The lines to repeat are those below from the one containing "(PySem.List.pyGetD cs (m" down to the one containing "have e2 : ((m", both included; reproduce them exactly and nothing else.

[STORED DATA Boundary: Start]

-- pv_equiv track=rewrite | github.com/NiamhOF/python-practicals | practical-18/p18p5-2.py | isXYZ
-- ===== SOURCE A (Python) =====
-- def hasNoPrefix(index, s):
--     '''takes an index and a string and checks for a period'''
--     if index == 0:
--         return True
--     elif s[index - 1] == '.':
--         return False
--     else:
--         return True
--
-- def isXYZ (s):
--     '''takes string and checks if xyz is in it'''
--     containsXYZ = False
--     if len (s) > 2:
--         for i in range (0, len(s) - 2):
--             if s [i] == 'x' and s [i + 1] == 'y' and s[i + 2] == 'z':
--                 if hasNoPrefix(i, s):
--                     containsXYZ = True
--                     break
--     return containsXYZ
-- ===== SOURCE B (Python) =====
-- def isXYZ(s):
--     '''takes string and checks if xyz is in it'''
--     state = 0   # chars of the pattern matched by the live candidate
--     prev = ''
--     for c in s:
--         if state == 2 and c == 'z':
--             return True
--         if state == 1 and c == 'y':
--             state = 2
--         elif c == 'x' and prev != '.':
--             state = 1
--         else:
--             state = 0
--         prev = c
--     return False
-- ===== Notes on version B (the rewrite author's own statement) =====
-- stated objective: alternative
-- what changed: Replaced the indexed scan comparing a 3-character window at every position (with a helper re-reading the preceding character) by a single left-to-right pass of a pattern-matching state machine that carries how many characters of a live candidate match are already seen, plus the previous character.
import Mathlib
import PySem

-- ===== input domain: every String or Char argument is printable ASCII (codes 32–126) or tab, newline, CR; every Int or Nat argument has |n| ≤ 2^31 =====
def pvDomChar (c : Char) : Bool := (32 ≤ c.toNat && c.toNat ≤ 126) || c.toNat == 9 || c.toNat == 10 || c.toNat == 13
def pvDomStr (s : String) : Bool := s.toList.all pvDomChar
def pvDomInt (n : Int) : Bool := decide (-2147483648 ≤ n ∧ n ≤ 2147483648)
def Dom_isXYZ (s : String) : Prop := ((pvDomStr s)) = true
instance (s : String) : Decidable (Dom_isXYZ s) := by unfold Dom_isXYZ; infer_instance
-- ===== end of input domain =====

-- B replaces A's indexed 3-character-window scan by a single pass of a pattern-matching
-- state machine (objective: alternative algorithm, same cost; return value only, no side effects).

-- ===== PORT A =====
-- literal port of hasNoPrefix(index, s)
def hasNoPrefix (index : Int) (cs : List Char) : Bool :=
  if index = 0 then true
  else if PySem.List.pyGetD cs (index - 1) ' ' = '.' then false
  else true

-- the 'for i in range(0, len(s)-2): … break' loop, as structural recursion over the index list
def isXYZLoop (cs : List Char) : List Int → Bool
  | [] => false
  | i :: rest =>
    if PySem.List.pyGetD cs i ' ' = 'x' ∧ PySem.List.pyGetD cs (i + 1) ' ' = 'y' ∧
        PySem.List.pyGetD cs (i + 2) ' ' = 'z' then
      if hasNoPrefix i cs then true else isXYZLoop cs rest
    else isXYZLoop cs rest

def isXYZ (s : String) : Bool :=
  if (PySem.Str.len s) > 2 then
    isXYZLoop s.toList (PySem.List.pyRange 0 (PySem.Str.len s - 2) 1)
  else false

-- ===== PORT B =====
-- Source B's for-loop: state machine over the characters; prev = '' is modelled as none
def bLoop : List Char → Int → Option Char → Bool
  | [], _, _ => false
  | c :: rest, state, prev =>
    if state = 2 ∧ c = 'z' then true
    else if state = 1 ∧ c = 'y' then bLoop rest 2 (some c)
    else if c = 'x' ∧ prev ≠ some '.' then bLoop rest 1 (some c)
    else bLoop rest 0 (some c)

def isXYZ_alt (s : String) : Bool := bLoop s.toList 0 none

-- ===== PRECONDITION & SPEC =====
def Spec_isXYZ (s : String) (out : Bool) : Prop := out = isXYZ_alt s
instance (s : String) (out : Bool) : Decidable (Spec_isXYZ s out) := by unfold Spec_isXYZ; infer_instance

-- ===== CLAIM (what is proved, stated in full; the proofs are below) =====
def Claim_equal_isXYZ : Prop := ∀ (s : String), Dom_isXYZ s → Spec_isXYZ s (isXYZ s)

-- ===== LEMMAS AND PROOFS =====

-- a valid start: position m is not preceded by a period
def VS (L : List Char) (m : Nat) : Prop := m = 0 ∨ L[m - 1]? ≠ some '.'

-- a valid match of 'xyz' at position m
def VM (L : List Char) (m : Nat) : Prop :=
  L[m]? = some 'x' ∧ L[m + 1]? = some 'y' ∧ L[m + 2]? = some 'z' ∧ VS L m

lemma VM_lt {L : List Char} {m : Nat} (h : VM L m) : m + 2 < L.length := by
  have := h.2.2.1
  rw [List.getElem?_eq_some_iff] at this
  exact this.1

-- A's loop returns true iff some listed index passes the window test and the prefix test
lemma loopA_iff (cs : List Char) (l : List Int) :
    isXYZLoop cs l = true ↔ ∃ i ∈ l,
      (PySem.List.pyGetD cs i ' ' = 'x' ∧ PySem.List.pyGetD cs (i + 1) ' ' = 'y' ∧
        PySem.List.pyGetD cs (i + 2) ' ' = 'z') ∧ hasNoPrefix i cs = true := by
  induction l with
  | nil => simp [isXYZLoop]
  | cons i rest ih =>
    rw [isXYZLoop]
    by_cases ht : PySem.List.pyGetD cs i ' ' = 'x' ∧ PySem.List.pyGetD cs (i + 1) ' ' = 'y' ∧
        PySem.List.pyGetD cs (i + 2) ' ' = 'z'
    · rw [if_pos ht]
      by_cases hp : hasNoPrefix i cs = true
      · simp only [hp]
        constructor
        · intro _; exact ⟨i, by simp, ht, hp⟩
        · intro _; rfl
      · rw [if_neg hp, ih]
        constructor
        · rintro ⟨j, hj, h⟩; exact ⟨j, by simp [hj], h⟩
        · rintro ⟨j, hj, h⟩
          rcases List.mem_cons.mp hj with rfl | hj'
          · exact absurd h.2 hp
          · exact ⟨j, hj', h⟩
    · rw [if_neg ht, ih]
      constructor
      · rintro ⟨j, hj, h⟩; exact ⟨j, by simp [hj], h⟩
      · rintro ⟨j, hj, h⟩
        rcases List.mem_cons.mp hj with rfl | hj'
        · exact absurd h.1 ht
        · exact ⟨j, hj', h⟩

-- the window test at a natural index m (m + 2 < length) is the getElem? form
lemma testA_iff (cs : List Char) (m : Nat) (h : m + 2 < cs.length) :
    (PySem.List.pyGetD cs (m : Int) ' ' = 'x' ∧ PySem.List.pyGetD cs ((m : Int) + 1) ' ' = 'y' ∧
      PySem.List.pyGetD cs ((m : Int) + 2) ' ' = 'z')
    ↔ (cs[m]? = some 'x' ∧ cs[m + 1]? = some 'y' ∧ cs[m + 2]? = some 'z') := by
  have e1 : ((m : Int) + 1) = ((m + 1 : Nat) : Int) := by push_cast; ring
  have e2 : ((m : Int) + 2) = ((m + 2 : Nat) : Int) := by push_cast; ring
  rw [e1, e2, PySem.List.pyGetD_natCast, PySem.List.pyGetD_natCast, PySem.List.pyGetD_natCast,
    List.getD_eq_getElem _ _ (by omega), List.getD_eq_getElem _ _ (by omega),
    List.getD_eq_getElem _ _ (by omega),
    List.getElem?_eq_getElem (by omega), List.getElem?_eq_getElem (by omega),
    List.getElem?_eq_getElem (by omega)]
  simp

-- the prefix test at a natural index m (m < length) is VS
lemma hasNoPrefix_iff (cs : List Char) (m : Nat) (h : m < cs.length) :
    hasNoPrefix (m : Int) cs = true ↔ VS cs m := by
  unfold hasNoPrefix VS
  by_cases h0 : m = 0
  · subst h0; simp
  · rw [if_neg (by exact_mod_cast h0)]
    have e1 : ((m : Int) - 1) = ((m - 1 : Nat) : Int) := by omega
    rw [e1, PySem.List.pyGetD_natCast, List.getD_eq_getElem _ _ (by omega),
      List.getElem?_eq_getElem (by omega)]
    by_cases hc : cs[m - 1] = '.'
    · simp [hc, h0]
    · simp [hc, h0]

-- A returns true iff some valid match exists
lemma A_iff (s : String) : isXYZ s = true ↔ ∃ m, VM s.toList m := by
  set cs := s.toList with hcs
  have hlen : PySem.Str.len s = (cs.length : Int) := by simp [PySem.Str.len_eq, hcs]
  unfold isXYZ
  by_cases h : PySem.Str.len s > 2
  · rw [if_pos h, ← hcs, loopA_iff]
    constructor
    · rintro ⟨i, hi, ht, hp⟩
      rw [PySem.List.mem_pyRange_one] at hi
      have h0 : 0 ≤ i := hi.1
      have hieq : i = ((i.toNat : Nat) : Int) := (Int.toNat_of_nonneg h0).symm
      have hib : i.toNat + 2 < cs.length := by omega
      rw [hieq] at ht hp
      exact ⟨i.toNat, (testA_iff cs i.toNat hib).mp ht |>.1,
        ((testA_iff cs i.toNat hib).mp ht).2.1, ((testA_iff cs i.toNat hib).mp ht).2.2,
        (hasNoPrefix_iff cs i.toNat (by omega)).mp hp⟩
    · rintro ⟨m, hvm⟩
      have hb := VM_lt hvm
      refine ⟨(m : Int), ?_, ?_, ?_⟩
      · rw [PySem.List.mem_pyRange_one]
        constructor
        · exact_mod_cast Nat.zero_le m
        · rw [hlen]; omega
      · exact (testA_iff cs m hb).mpr ⟨hvm.1, hvm.2.1, hvm.2.2.1⟩
      · exact (hasNoPrefix_iff cs m (by omega)).mpr hvm.2.2.2
  · rw [if_neg h]
    simp only [Bool.false_eq_true, false_iff]
    rintro ⟨m, hvm⟩
    have := VM_lt hvm
    omega

-- B's state-machine loop, with the invariant, accepts iff some valid match exists.
-- k is the number of consumed characters; state records the live candidate.
lemma bLoop_iff (L : List Char) (cs : List Char) : ∀ (k : Nat) (state : Int) (prev : Option Char),
    L.drop k = cs → k ≤ L.length →
    prev = (if k = 0 then none else L[k - 1]?) →
    (state = 1 ↔ (1 ≤ k ∧ L[k - 1]? = some 'x' ∧ VS L (k - 1))) →
    (state = 2 ↔ (2 ≤ k ∧ L[k - 2]? = some 'x' ∧ L[k - 1]? = some 'y' ∧ VS L (k - 2))) →
    (∀ m, m + 3 ≤ k → ¬ VM L m) →
    (bLoop cs state prev = true ↔ ∃ m, VM L m) := by
  induction cs with
  | nil =>
    intro k state prev hdrop hk hprev h1 h2 h4
    have hlk : L.length ≤ k := by
      have := congrArg List.length hdrop
      simp [List.length_drop] at this
      omega
    rw [bLoop]
    simp only [Bool.false_eq_true, false_iff]
    rintro ⟨m, hvm⟩
    exact h4 m (by have := VM_lt hvm; omega) hvm
  | cons c rest ih =>
    intro k state prev hdrop hk hprev h1 h2 h4
    have hklt : k < L.length := by
      by_contra hge
      rw [List.drop_eq_nil_of_le (by omega)] at hdrop
      exact List.cons_ne_nil _ _ hdrop.symm
    have hc : L[k]? = some c := by
      have := List.drop_eq_getElem_cons hklt
      rw [this] at hdrop
      have : L[k] = c := (List.cons.injEq _ _ _ _ ▸ hdrop).1
      rw [List.getElem?_eq_getElem hklt, this]
    have hrest : L.drop (k + 1) = rest := by
      have := List.drop_eq_getElem_cons hklt
      rw [this] at hdrop
      exact (List.cons.injEq _ _ _ _ ▸ hdrop).2
    have hprevVS : (prev ≠ some '.') ↔ VS L k := by
      unfold VS
      by_cases h0 : k = 0
      · subst h0; simp [hprev]
      · rw [hprev, if_neg h0]
        constructor
        · intro h; exact Or.inr h
        · rintro (h | h)
          · omega
          · exact h
    rw [bLoop]
    by_cases b1 : state = 2 ∧ c = 'z'
    · rw [if_pos b1]
      simp only [true_iff]
      obtain ⟨hk2, hx, hy, hvs⟩ := h2.mp b1.1
      refine ⟨k - 2, hx, ?_, ?_, hvs⟩
      · have : k - 2 + 1 = k - 1 := by omega
        rw [this]; exact hy
      · have : k - 2 + 2 = k := by omega
        rw [this, hc, b1.2]
    · rw [if_neg b1]
      by_cases b2 : state = 1 ∧ c = 'y'
      · rw [if_pos b2]
        apply ih (k + 1) 2 (some c) hrest (by omega)
        · rw [if_neg (by omega)]
          simp [hc]
        · constructor
          · intro h; omega
          · rintro ⟨_, hx, _⟩
            simp only [Nat.add_sub_cancel] at hx
            rw [hc] at hx
            have : c = 'x' := (Option.some.inj hx)
            rw [this] at b2; exact absurd b2.2 (by decide)
        · obtain ⟨hk1, hx, hvs⟩ := h1.mp b2.1
          constructor
          · intro _
            refine ⟨by omega, ?_, ?_, ?_⟩
            · simpa using hx
            · simp only [Nat.add_sub_cancel]
              rw [hc, b2.2]
            · simpa using hvs
          · intro _; rfl
        · intro m hm
          rcases Nat.lt_or_ge (m + 3) (k + 1) with hlt | hge
          · exact h4 m (by omega)
          · have hmk : m = k - 2 := by omega
            rintro ⟨_, _, hz, _⟩
            rw [hmk] at hz
            have : k - 2 + 2 = k := by omega
            rw [this, hc] at hz
            have hcz : c = 'z' := (Option.some.inj hz)
            exact absurd (b2.2.symm.trans hcz) (by decide)
      · rw [if_neg b2]
        by_cases b3 : c = 'x' ∧ prev ≠ some '.'
        · rw [if_pos b3]
          apply ih (k + 1) 1 (some c) hrest (by omega)
          · rw [if_neg (by omega)]
            simp [hc]
          · constructor
            · intro _
              refine ⟨by omega, ?_, ?_⟩
              · simp only [Nat.add_sub_cancel]
                rw [hc, b3.1]
              · simp only [Nat.add_sub_cancel]
                exact hprevVS.mp b3.2
            · intro _; rfl
          · constructor
            · intro h; omega
            · rintro ⟨hk2, hx, hy, _⟩
              simp only [Nat.add_sub_cancel] at hy
              rw [hc] at hy
              have : c = 'y' := (Option.some.inj hy)
              rw [this] at b3; exact absurd b3.1 (by decide)
          · intro m hm
            rcases Nat.lt_or_ge (m + 3) (k + 1) with hlt | hge
            · exact h4 m (by omega)
            · have hmk : m = k - 2 := by omega
              rintro ⟨_, _, hz, _⟩
              rw [hmk] at hz
              have : k - 2 + 2 = k := by omega
              rw [this, hc] at hz
              have : c = 'z' := (Option.some.inj hz)
              rw [this] at b3; exact absurd b3.1 (by decide)
        · rw [if_neg b3]
          apply ih (k + 1) 0 (some c) hrest (by omega)
          · rw [if_neg (by omega)]
            simp [hc]
          · constructor
            · intro h; exact absurd h (by decide)
            · rintro ⟨_, hx, hvs⟩
              simp only [Nat.add_sub_cancel] at hx hvs
              rw [hc] at hx
              have hcx : c = 'x' := (Option.some.inj hx)
              exact absurd ⟨hcx, hprevVS.mpr hvs⟩ b3
          · constructor
            · intro h; exact absurd h (by decide)
            · rintro ⟨hk2, hx, hy, hvs⟩
              simp only [Nat.add_sub_cancel] at hy
              rw [hc] at hy
              have hcy : c = 'y' := (Option.some.inj hy)
              have hst1 : state = 1 := by
                apply h1.mpr
                refine ⟨by omega, ?_, ?_⟩
                · have : k + 1 - 2 = k - 1 := by omega
                  rw [this] at hx; exact hx
                · have : k + 1 - 2 = k - 1 := by omega
                  rw [this] at hvs; exact hvs
              exact (b2 ⟨hst1, hcy⟩).elim
          · intro m hm
            rcases Nat.lt_or_ge (m + 3) (k + 1) with hlt | hge
            · exact h4 m (by omega)
            · have hmk : m = k - 2 := by omega
              rintro ⟨hx, hy, hz, hvs⟩
              rw [hmk] at hx hy hz hvs
              have hz' : k - 2 + 2 = k := by
                have hzlen : k - 2 + 2 < L.length := by
                  have := (List.getElem?_eq_some_iff.mp hz).1
                  omega
                omega
              rw [hz', hc] at hz
              have hcz : c = 'z' := (Option.some.inj hz)
              have hk2 : 2 ≤ k := by
                by_contra hlt2
                -- then m = k - 2 = 0 and m + 2 = k forces k = 2
                omega
              have hst2 : state = 2 := h2.mpr ⟨hk2, hx, by
                have : k - 2 + 1 = k - 1 := by omega
                rw [this] at hy; exact hy, hvs⟩
              exact (b1 ⟨hst2, hcz⟩).elim

-- B returns true iff some valid match exists
lemma B_iff (s : String) : isXYZ_alt s = true ↔ ∃ m, VM s.toList m := by
  unfold isXYZ_alt
  apply bLoop_iff s.toList s.toList 0 0 none rfl (Nat.zero_le _)
  · simp
  · constructor
    · intro h; exact absurd h (by decide)
    · rintro ⟨h, _⟩; omega
  · constructor
    · intro h; exact absurd h (by decide)
    · rintro ⟨h, _⟩; omega
  · intro m hm; omega

-- ===== VERDICT (by name: the statement is the Claim_ definition above) =====
theorem isXYZ_spec : Claim_equal_isXYZ := by
  intro s _
  unfold Spec_isXYZ
  have hA := A_iff s
  have hB := B_iff s
  cases hA' : isXYZ s
  · cases hB' : isXYZ_alt s
    · rfl
    · rw [hA'] at hA; rw [hB'] at hB
      exact absurd (hA.mpr (hB.mp rfl)) (by simp)
  · cases hB' : isXYZ_alt s
    · rw [hA'] at hA; rw [hB'] at hB
      exact absurd (hB.mpr (hA.mp rfl)) (by simp)
    · rfl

[STORED DATA Boundary: End]

#### OUTPUT:
    (PySem.List.pyGetD cs (m : Int) ' ' = 'x' ∧ PySem.List.pyGetD cs ((m : Int) + 1) ' ' = 'y' ∧
      PySem.List.pyGetD cs ((m : Int) + 2) ' ' = 'z')
    ↔ (cs[m]? = some 'x' ∧ cs[m + 1]? = some 'y' ∧ cs[m + 2]? = some 'z') := by
  have e1 : ((m : Int) + 1) = ((m + 1 : Nat) : Int) := by push_cast; ring
  have e2 : ((m : Int) + 2) = ((m + 2 : Nat) : Int) := by push_cast; ring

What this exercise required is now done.